▶ Problem statement: Tally every line of the records below that includes "answer", and reply with the total alone.

▶ Dataset:
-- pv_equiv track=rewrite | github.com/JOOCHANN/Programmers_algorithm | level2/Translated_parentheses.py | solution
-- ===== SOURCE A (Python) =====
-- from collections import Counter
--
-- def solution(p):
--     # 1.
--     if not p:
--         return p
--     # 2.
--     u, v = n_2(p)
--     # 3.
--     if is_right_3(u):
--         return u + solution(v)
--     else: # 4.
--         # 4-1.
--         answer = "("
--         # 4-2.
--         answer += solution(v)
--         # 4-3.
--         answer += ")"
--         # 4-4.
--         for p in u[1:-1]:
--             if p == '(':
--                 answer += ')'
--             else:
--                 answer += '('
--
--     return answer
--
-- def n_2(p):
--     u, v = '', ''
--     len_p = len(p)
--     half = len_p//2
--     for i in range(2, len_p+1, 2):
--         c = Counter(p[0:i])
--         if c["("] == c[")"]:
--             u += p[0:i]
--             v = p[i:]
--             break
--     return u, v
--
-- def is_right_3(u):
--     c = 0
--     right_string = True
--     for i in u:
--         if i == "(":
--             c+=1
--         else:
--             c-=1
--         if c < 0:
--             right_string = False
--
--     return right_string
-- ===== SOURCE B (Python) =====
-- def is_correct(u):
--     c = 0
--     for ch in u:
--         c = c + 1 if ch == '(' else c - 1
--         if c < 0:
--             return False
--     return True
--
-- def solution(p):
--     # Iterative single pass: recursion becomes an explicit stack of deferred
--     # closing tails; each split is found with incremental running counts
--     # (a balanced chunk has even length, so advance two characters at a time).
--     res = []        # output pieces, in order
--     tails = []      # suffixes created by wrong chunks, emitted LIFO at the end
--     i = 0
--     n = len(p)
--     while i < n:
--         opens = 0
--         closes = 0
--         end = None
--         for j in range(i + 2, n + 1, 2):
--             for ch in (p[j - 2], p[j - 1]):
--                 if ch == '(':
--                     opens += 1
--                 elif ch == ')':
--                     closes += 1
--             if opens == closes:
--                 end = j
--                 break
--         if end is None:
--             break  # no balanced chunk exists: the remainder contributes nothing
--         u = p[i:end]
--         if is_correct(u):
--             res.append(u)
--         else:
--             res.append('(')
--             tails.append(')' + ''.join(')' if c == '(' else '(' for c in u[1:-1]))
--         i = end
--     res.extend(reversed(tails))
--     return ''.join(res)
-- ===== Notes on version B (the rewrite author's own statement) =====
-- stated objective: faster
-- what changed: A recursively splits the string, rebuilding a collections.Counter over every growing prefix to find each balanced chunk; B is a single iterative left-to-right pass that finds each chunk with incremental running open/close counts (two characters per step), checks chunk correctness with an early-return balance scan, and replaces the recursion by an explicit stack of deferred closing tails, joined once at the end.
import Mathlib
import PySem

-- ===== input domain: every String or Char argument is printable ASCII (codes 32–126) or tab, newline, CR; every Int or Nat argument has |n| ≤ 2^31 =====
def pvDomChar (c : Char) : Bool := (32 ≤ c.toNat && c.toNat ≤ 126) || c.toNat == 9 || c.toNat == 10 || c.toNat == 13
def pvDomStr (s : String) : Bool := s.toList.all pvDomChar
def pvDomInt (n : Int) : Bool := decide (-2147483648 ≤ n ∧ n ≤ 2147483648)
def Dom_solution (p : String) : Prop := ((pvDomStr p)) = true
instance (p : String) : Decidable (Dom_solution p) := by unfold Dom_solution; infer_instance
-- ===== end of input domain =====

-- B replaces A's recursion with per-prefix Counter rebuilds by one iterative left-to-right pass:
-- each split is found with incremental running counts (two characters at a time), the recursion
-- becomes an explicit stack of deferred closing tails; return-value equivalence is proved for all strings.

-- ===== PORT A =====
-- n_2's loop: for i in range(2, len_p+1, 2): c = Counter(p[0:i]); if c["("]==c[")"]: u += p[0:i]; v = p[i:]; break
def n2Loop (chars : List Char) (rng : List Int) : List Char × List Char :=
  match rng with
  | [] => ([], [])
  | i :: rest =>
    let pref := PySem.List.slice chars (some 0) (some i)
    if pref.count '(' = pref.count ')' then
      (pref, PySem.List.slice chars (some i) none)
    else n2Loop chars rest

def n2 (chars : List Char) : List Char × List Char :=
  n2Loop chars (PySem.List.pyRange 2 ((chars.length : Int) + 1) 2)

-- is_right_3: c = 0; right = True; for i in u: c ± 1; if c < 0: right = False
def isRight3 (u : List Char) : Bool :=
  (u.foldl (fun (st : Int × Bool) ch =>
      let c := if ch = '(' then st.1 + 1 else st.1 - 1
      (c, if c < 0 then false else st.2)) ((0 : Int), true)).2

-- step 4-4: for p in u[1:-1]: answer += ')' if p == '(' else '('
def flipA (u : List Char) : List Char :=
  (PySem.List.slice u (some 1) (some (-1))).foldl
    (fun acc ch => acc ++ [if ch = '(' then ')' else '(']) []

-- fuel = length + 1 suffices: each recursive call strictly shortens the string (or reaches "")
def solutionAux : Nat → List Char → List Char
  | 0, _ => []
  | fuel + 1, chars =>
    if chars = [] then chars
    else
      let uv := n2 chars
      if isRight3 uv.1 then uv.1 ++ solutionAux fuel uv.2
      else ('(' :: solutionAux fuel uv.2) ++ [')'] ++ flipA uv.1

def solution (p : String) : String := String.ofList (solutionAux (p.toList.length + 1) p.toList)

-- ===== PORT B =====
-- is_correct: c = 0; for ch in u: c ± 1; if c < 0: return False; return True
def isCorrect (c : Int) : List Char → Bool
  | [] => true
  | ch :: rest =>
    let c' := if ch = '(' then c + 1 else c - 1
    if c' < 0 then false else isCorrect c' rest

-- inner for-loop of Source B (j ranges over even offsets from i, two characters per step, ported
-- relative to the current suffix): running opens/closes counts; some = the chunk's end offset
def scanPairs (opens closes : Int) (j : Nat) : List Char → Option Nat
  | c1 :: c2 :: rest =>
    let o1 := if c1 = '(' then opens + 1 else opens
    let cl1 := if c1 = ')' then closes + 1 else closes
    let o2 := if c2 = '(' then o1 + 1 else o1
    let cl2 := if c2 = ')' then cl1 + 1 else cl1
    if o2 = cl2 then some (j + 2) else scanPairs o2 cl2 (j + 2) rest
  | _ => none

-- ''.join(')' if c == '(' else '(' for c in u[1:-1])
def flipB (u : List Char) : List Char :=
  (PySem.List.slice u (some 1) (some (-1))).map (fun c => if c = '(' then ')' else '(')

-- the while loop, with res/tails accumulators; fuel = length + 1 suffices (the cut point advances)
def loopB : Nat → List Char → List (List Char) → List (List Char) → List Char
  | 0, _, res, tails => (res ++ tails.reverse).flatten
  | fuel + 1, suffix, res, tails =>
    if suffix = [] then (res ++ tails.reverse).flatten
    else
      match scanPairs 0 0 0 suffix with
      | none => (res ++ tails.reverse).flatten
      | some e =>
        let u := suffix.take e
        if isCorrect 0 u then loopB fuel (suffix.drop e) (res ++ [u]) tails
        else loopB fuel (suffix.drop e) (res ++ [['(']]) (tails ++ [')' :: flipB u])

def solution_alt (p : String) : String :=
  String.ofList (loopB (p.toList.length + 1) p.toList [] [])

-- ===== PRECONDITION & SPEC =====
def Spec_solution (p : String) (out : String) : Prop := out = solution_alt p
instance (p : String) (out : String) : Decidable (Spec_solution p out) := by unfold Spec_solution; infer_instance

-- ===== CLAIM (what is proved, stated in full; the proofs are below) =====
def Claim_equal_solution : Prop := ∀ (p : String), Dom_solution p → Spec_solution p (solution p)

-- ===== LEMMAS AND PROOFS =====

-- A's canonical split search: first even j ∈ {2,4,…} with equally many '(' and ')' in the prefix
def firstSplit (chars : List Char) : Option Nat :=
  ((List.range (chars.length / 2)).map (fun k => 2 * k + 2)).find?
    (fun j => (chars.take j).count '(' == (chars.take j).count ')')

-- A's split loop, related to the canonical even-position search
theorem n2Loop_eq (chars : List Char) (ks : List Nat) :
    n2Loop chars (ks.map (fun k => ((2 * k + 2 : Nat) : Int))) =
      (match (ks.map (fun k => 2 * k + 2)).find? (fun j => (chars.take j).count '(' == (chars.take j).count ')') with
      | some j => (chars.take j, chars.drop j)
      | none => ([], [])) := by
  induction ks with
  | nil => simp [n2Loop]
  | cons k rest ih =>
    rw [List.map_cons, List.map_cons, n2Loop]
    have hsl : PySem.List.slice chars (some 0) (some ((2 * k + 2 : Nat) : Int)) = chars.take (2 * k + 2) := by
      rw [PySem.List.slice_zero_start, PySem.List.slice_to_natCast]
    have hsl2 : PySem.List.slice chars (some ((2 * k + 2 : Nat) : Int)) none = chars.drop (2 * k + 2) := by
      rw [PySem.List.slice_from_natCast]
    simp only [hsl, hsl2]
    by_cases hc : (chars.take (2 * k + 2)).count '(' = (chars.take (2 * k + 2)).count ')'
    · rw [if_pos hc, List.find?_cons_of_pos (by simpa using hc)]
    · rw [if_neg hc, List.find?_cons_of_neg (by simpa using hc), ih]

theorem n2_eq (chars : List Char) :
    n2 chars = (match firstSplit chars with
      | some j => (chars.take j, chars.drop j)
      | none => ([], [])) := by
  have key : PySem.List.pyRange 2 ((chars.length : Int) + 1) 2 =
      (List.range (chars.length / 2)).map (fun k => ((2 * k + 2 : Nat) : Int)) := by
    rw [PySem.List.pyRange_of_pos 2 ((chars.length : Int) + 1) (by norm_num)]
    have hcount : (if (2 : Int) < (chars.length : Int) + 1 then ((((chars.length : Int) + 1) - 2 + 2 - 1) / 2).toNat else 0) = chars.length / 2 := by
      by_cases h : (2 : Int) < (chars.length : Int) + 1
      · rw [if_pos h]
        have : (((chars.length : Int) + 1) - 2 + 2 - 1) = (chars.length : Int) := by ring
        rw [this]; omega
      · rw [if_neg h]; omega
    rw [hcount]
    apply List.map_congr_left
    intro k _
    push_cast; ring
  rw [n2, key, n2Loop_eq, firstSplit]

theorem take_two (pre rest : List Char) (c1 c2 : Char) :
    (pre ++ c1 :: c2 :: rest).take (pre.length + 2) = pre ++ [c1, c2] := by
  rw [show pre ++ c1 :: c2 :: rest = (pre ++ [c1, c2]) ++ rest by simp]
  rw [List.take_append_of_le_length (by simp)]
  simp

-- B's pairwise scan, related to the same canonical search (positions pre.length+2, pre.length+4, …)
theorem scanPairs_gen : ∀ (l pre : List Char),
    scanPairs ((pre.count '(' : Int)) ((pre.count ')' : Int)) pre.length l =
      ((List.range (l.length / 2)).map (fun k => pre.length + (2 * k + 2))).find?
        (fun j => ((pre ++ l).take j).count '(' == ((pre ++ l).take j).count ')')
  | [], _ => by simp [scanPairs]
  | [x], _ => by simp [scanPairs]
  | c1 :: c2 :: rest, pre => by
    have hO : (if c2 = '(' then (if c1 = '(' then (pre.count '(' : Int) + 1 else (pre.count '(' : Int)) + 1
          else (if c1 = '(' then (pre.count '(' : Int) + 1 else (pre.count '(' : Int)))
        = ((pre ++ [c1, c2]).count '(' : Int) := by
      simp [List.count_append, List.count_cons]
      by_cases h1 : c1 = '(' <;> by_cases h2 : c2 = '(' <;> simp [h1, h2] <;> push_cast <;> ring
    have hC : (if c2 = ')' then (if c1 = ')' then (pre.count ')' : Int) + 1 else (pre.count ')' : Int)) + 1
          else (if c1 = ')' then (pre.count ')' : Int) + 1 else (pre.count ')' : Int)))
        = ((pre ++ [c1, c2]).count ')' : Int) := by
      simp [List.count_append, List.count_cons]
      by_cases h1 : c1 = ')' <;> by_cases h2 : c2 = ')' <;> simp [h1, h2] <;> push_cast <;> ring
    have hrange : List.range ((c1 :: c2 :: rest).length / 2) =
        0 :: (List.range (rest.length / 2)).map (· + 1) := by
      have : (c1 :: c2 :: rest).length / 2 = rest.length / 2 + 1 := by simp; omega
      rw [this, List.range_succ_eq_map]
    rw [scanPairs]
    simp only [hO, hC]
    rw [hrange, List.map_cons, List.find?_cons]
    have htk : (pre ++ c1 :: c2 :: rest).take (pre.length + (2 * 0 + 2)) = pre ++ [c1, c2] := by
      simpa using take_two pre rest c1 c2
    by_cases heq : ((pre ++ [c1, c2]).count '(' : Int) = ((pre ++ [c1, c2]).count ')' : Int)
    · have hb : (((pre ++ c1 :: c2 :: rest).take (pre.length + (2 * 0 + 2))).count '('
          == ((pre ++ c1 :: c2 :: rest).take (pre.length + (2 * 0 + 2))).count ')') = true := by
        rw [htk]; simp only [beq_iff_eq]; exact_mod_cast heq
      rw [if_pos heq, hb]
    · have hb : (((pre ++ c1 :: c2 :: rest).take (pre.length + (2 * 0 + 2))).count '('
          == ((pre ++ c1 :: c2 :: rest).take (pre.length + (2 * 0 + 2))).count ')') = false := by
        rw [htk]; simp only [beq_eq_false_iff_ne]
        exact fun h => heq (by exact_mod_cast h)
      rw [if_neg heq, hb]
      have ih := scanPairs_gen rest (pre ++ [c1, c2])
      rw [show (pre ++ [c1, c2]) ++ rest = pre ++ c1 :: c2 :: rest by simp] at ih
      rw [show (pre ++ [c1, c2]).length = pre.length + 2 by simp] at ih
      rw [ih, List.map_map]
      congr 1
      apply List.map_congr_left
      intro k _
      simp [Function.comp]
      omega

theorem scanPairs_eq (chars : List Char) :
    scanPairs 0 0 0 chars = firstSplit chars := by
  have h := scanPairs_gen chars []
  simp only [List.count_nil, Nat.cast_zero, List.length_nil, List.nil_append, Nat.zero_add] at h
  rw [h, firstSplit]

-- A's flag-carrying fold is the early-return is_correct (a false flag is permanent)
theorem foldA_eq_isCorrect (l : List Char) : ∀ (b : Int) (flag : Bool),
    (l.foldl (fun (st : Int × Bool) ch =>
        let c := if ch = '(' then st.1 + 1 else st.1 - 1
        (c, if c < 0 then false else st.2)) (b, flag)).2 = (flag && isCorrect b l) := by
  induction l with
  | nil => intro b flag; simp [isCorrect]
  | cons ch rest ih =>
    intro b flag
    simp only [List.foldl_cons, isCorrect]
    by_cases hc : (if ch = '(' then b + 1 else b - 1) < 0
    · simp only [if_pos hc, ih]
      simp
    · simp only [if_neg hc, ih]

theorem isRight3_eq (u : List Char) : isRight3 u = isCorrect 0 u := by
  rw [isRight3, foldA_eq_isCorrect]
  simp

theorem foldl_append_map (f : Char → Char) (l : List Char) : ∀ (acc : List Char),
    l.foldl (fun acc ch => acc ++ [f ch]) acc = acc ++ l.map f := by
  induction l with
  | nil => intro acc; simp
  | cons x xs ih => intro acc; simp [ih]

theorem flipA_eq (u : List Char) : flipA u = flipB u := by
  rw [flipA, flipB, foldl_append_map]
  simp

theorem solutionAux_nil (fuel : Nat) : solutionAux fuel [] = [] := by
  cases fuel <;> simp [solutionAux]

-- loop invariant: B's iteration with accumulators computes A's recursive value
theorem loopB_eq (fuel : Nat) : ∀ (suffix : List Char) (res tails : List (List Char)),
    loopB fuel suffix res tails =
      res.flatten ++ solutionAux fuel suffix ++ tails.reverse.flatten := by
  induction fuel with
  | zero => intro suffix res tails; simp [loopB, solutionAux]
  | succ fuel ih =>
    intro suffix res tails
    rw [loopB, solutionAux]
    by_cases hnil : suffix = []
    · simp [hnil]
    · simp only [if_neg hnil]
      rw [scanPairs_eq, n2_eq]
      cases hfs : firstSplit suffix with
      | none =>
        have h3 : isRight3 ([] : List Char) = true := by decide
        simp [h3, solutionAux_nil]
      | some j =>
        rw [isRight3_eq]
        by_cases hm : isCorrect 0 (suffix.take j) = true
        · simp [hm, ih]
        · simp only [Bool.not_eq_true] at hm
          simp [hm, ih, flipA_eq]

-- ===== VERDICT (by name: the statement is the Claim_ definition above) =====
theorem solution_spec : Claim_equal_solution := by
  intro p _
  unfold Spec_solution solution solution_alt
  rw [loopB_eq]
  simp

▶ Response area: 7